Paul Schultz (* 2. Oktober 1945 in Neubrandenburg; † 25. Dezember 1963 in Berlin) war ein Todesopfer an der Berliner Mauer. Bei einem Fluchtversuch wurde er von Angehörigen der Grenztruppen der DDR in Berlin-Mitte erschossen.

Leben

Paul Schultz wurde in Neubrandenburg geboren und wuchs dort mit zwei älteren Brüdern auf. Seinen späterer Fluchtbegleiter Hartmut D. lernte er in der Schule kennen, die er mit der Mittleren Reife abschloss. Ab September 1962 machte er eine Lehre zum Elektriker. Mit Hartmut D., der fast genau gleich alt war, entschloss er sich im Oktober 1963 auf ihrer gemeinsamen Geburtstagsfeier zur Flucht in den Westen.

Am Morgen des ersten Weihnachtsfeiertags fuhren beide mit dem Zug nach Ost-Berlin. In der Innenstadt suchten sie bis zur Dämmerung nach einer geeigneten Stelle für ihre Flucht. An der Ecke der Melchiorstraße zum Bethaniendamm – an der Grenze von Berlin-Mitte zu Kreuzberg – beobachteten sie die umherlaufenden Grenzsoldaten. Sie kletterten über den Hinterlandzaun, durchquerten den Grenzstreifen und bestiegen die letzte Mauer zu West-Berlin. Als sie an der letzten Mauer waren, riefen zwei Grenzposten zum Halt auf und begannen auf die Flüchtenden zu schießen. Hartmut D. gelangte unverletzt über die Mauer. Paul Schultz wurde getroffen als er auf der Mauerkrone war und fiel auf West-Berliner-Seite von der Mauer. Er wurde in das Bethanien-Krankenhaus am nahegelegenen Mariannenplatz gebracht, wo er an einem Lungendurchschuss verstarb.

Der Tod von Paul Schultz löste unterschiedliche Reaktionen aus.

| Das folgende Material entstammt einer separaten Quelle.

-- pv_equiv track=rewrite | github.com/Maheeya/Hangman | Players.py | displayEmptyWord
-- ===== SOURCE A (Python) =====
-- def displayEmptyWord(p1):
--     word = p1
--     emptyWord = ''
--     pos = 0
--     while pos < len(word):
--         emptyWord = emptyWord + '_'
--         pos = pos + 1
--     return emptyWord
-- ===== SOURCE B (Python) =====
-- def displayEmptyWord(p1):
--     return '_' * len(p1)
-- ===== Notes on version B (the rewrite author's own statement) =====
-- stated objective: faster
-- what changed: Replaced the while-loop that appends one underscore per position with a single closed-form string repetition of the underscore character len(p1) times.
import Mathlib
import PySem

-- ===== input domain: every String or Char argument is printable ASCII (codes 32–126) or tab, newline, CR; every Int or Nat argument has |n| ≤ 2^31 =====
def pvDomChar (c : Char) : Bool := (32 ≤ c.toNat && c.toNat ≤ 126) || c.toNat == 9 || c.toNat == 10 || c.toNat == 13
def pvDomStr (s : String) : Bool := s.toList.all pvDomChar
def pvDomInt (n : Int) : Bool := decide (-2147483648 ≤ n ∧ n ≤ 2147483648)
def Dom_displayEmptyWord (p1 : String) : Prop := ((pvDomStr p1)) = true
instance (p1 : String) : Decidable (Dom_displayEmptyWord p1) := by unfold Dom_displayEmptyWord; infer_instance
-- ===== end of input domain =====

-- B replaces A's while-loop underscore accumulation with the closed form '_' * len(p1).
-- ===== PORT A =====
-- while pos < len(word): emptyWord += '_'; pos += 1  — recursion on the remaining count,
-- accumulator appended on the right exactly as the Python does
def dewLoop : Nat → List Char → List Char
  | 0, acc => acc
  | n + 1, acc => dewLoop n (acc ++ ['_'])

def displayEmptyWord (p1 : String) : String :=
  String.mk (dewLoop p1.toList.length [])

-- ===== PORT B =====
-- '_' * len(p1)
def displayEmptyWord_alt (p1 : String) : String :=
  String.mk (List.replicate p1.toList.length '_')

-- ===== PRECONDITION & SPEC =====
def Spec_displayEmptyWord (p1 : String) (out : String) : Prop := out = displayEmptyWord_alt p1
instance (p1 : String) (out : String) : Decidable (Spec_displayEmptyWord p1 out) := by unfold Spec_displayEmptyWord; infer_instance

-- ===== CLAIM (what is proved, stated in full; the proofs are below) =====
def Claim_equal_displayEmptyWord : Prop := ∀ (p1 : String), Dom_displayEmptyWord p1 → Spec_displayEmptyWord p1 (displayEmptyWord p1)

-- ===== LEMMAS AND PROOFS =====
lemma dewLoop_eq (n : Nat) : ∀ acc : List Char, dewLoop n acc = acc ++ List.replicate n '_' := by
  induction n with
  | zero => intro acc; simp [dewLoop]
  | succ n ih =>
      intro acc
      simp [dewLoop, ih, List.replicate_succ]

-- ===== VERDICT (by name: the statement is the Claim_ definition above) =====
theorem displayEmptyWord_spec : Claim_equal_displayEmptyWord := by
  intro p1 _
  unfold Spec_displayEmptyWord displayEmptyWord displayEmptyWord_alt
  rw [dewLoop_eq]
  simp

Während die Schützen von der Führung der DDR belobigt wurden, kam es am Mariannenplatz zu mehrtägigen Protesten. In den Weihnachtstagen 1963 gab es mit dem Passierscheinabkommen die erste Möglichkeit für West-Berliner ihre Verwandten in Ost-Berlin zu besuchen. Die Geschehnisse warfen in West-Berlin die Frage auf, ob man überhaupt in Verhandlungen mit dem DDR-Regime treten könne. Erich Mende, damals Vizekanzler, kritisierte die Schüsse.

In einem Mauerschützenprozess vor dem Berliner Landgericht 1995 wurde einer der Posten zu einer Bewährungsstrafe von 18 Monaten wegen gemeinschaftlichem Totschlags verurteilt. Der zweite Posten war schon verstorben.

Literatur

  • Hans-Hermann Hertle, Maria Nooke: Die Todesopfer an der Berliner Mauer 1961–1989. Ein biographisches Handbuch. Ch. Links, Berlin 2009, ISBN 978-3-86153-517-1.